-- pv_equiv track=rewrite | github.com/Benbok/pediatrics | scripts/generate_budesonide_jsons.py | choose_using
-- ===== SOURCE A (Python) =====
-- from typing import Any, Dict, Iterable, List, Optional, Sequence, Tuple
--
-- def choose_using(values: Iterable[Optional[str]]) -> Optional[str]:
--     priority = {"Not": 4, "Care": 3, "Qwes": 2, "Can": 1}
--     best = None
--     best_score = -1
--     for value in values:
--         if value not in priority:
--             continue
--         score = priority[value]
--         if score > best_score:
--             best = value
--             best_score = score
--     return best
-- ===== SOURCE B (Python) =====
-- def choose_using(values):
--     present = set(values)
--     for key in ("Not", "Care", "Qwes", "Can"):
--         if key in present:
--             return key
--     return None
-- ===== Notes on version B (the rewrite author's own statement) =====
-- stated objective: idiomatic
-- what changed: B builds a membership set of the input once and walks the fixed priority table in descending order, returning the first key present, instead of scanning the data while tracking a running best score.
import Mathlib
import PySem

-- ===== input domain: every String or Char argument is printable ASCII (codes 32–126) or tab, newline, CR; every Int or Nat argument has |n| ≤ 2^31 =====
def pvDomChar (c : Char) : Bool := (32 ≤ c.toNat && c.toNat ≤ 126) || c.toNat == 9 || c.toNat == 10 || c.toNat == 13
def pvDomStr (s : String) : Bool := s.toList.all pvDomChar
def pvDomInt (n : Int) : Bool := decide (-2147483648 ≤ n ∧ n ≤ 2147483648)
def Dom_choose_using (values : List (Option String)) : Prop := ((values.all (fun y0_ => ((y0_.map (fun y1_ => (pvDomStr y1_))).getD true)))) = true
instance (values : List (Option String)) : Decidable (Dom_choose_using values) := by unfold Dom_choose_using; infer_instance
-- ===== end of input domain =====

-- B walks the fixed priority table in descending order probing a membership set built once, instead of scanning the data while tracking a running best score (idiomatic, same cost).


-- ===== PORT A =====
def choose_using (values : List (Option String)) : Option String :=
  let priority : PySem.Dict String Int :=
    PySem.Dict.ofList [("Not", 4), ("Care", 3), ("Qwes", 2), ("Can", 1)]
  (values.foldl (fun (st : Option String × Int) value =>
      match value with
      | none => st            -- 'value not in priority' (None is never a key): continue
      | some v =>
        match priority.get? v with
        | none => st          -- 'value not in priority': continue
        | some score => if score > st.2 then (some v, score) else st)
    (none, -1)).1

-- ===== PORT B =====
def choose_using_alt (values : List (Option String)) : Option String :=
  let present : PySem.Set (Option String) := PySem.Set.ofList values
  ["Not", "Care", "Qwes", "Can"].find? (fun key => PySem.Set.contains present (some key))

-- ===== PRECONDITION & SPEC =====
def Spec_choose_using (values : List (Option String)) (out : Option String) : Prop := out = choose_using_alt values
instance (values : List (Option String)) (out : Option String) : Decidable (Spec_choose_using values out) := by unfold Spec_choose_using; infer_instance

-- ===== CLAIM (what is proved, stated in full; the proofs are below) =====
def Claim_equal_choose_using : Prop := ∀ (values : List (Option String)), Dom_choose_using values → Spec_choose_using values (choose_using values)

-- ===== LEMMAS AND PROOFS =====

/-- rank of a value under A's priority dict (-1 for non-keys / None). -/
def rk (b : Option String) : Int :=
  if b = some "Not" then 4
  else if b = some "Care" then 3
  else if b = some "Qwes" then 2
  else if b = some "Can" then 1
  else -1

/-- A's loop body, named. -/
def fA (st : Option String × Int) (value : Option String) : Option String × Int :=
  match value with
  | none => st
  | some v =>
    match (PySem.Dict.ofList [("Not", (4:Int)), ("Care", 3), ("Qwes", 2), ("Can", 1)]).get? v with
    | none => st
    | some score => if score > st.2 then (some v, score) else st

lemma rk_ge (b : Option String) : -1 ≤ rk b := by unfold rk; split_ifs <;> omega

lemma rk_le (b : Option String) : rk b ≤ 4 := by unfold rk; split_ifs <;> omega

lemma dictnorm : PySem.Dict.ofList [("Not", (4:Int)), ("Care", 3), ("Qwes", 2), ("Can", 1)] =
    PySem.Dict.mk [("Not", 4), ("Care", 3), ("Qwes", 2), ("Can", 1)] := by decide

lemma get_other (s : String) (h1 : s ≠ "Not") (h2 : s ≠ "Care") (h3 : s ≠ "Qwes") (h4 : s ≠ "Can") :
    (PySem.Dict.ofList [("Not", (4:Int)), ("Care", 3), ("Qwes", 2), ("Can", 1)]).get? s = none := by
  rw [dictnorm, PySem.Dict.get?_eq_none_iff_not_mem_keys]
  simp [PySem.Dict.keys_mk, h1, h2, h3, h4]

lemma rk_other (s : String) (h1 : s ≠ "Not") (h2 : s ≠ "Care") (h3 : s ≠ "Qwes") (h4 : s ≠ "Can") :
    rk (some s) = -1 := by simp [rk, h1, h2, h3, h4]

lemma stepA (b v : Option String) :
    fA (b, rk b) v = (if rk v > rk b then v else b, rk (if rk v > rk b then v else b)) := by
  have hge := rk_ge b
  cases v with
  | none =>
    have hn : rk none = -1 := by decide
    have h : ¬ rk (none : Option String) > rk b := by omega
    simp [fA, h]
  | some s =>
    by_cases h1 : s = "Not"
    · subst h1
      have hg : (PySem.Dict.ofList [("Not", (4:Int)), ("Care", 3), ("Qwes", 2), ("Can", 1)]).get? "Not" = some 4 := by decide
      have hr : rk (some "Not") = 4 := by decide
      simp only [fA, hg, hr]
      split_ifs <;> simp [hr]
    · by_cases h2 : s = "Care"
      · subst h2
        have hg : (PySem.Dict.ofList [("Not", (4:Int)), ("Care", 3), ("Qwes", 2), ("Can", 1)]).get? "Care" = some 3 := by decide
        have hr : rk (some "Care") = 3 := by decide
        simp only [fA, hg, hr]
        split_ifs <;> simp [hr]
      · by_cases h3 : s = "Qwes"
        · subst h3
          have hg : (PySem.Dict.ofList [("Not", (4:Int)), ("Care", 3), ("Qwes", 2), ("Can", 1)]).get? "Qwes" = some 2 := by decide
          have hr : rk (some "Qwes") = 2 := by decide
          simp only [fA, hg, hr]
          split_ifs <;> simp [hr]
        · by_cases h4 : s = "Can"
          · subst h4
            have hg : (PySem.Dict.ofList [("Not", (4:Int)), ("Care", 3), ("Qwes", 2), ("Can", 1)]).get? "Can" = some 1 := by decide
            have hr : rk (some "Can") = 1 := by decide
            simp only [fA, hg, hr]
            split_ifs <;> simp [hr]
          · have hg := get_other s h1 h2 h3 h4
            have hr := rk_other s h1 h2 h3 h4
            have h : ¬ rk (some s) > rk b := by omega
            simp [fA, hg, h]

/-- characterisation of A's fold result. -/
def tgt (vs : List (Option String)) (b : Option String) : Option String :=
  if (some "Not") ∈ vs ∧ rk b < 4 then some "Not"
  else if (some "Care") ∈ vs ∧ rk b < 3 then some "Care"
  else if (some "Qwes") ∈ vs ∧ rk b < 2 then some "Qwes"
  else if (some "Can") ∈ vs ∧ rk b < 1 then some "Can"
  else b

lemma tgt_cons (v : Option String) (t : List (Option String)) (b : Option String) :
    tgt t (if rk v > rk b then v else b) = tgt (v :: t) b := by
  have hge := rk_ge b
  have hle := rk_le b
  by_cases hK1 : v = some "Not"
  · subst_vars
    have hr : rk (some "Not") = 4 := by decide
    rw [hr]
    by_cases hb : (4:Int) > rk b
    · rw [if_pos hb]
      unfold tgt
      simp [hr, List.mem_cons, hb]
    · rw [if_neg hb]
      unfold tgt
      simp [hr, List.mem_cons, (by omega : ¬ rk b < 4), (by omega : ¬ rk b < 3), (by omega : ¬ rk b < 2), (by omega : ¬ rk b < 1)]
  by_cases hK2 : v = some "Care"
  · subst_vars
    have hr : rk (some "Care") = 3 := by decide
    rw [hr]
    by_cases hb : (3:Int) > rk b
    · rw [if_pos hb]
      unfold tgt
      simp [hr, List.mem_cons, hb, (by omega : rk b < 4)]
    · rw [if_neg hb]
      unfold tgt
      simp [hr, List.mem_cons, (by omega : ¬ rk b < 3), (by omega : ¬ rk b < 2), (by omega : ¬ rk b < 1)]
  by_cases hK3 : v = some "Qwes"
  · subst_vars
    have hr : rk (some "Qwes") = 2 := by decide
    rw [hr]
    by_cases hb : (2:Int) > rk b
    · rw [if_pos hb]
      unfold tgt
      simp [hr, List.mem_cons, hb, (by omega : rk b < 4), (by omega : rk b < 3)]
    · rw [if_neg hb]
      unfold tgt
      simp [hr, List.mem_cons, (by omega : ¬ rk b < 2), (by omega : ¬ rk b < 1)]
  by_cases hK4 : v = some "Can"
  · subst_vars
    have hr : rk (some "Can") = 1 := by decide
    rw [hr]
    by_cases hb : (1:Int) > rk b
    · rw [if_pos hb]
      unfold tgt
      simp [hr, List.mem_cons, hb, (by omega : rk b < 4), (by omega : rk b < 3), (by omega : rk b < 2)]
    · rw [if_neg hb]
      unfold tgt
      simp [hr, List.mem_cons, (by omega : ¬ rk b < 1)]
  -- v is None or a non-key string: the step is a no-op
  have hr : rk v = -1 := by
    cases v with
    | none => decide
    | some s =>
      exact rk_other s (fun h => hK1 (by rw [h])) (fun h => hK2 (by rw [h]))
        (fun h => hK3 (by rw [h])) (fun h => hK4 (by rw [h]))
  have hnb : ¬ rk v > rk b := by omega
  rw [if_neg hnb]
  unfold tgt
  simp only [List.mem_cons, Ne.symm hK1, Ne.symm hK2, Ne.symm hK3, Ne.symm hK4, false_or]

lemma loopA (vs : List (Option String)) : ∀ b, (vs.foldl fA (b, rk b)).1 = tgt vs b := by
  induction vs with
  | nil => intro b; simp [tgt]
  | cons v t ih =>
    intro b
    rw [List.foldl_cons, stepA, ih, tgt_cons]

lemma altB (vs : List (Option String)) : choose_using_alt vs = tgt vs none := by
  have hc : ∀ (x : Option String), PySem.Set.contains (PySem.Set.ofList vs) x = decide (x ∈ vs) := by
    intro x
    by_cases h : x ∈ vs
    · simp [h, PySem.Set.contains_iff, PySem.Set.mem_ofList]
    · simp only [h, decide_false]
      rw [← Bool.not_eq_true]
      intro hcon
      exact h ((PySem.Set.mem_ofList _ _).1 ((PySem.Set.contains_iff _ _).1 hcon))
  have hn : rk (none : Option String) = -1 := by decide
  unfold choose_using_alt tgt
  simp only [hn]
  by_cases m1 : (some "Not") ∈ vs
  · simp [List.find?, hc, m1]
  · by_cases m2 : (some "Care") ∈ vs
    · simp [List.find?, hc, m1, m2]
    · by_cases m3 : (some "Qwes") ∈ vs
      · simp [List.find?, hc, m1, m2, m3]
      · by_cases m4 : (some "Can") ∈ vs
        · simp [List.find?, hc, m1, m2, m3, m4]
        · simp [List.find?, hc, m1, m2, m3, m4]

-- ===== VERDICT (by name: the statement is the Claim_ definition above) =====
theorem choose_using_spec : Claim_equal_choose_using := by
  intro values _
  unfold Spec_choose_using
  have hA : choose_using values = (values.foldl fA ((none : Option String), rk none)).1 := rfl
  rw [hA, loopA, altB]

*-*-*

> REQUIRED WORK: Give back, unchanged, the run of lines in the listing above that begins at the line containing "b; simp [tgt]" and ends at the line containing "hc, m1, m2]", both included.

> RESULT FOR THIS TASK:
  | nil => intro b; simp [tgt]
  | cons v t ih =>
    intro b
    rw [List.foldl_cons, stepA, ih, tgt_cons]

lemma altB (vs : List (Option String)) : choose_using_alt vs = tgt vs none := by
  have hc : ∀ (x : Option String), PySem.Set.contains (PySem.Set.ofList vs) x = decide (x ∈ vs) := by
    intro x
    by_cases h : x ∈ vs
    · simp [h, PySem.Set.contains_iff, PySem.Set.mem_ofList]
    · simp only [h, decide_false]
      rw [← Bool.not_eq_true]
      intro hcon
      exact h ((PySem.Set.mem_ofList _ _).1 ((PySem.Set.contains_iff _ _).1 hcon))
  have hn : rk (none : Option String) = -1 := by decide
  unfold choose_using_alt tgt
  simp only [hn]
  by_cases m1 : (some "Not") ∈ vs
  · simp [List.find?, hc, m1]
  · by_cases m2 : (some "Care") ∈ vs
    · simp [List.find?, hc, m1, m2]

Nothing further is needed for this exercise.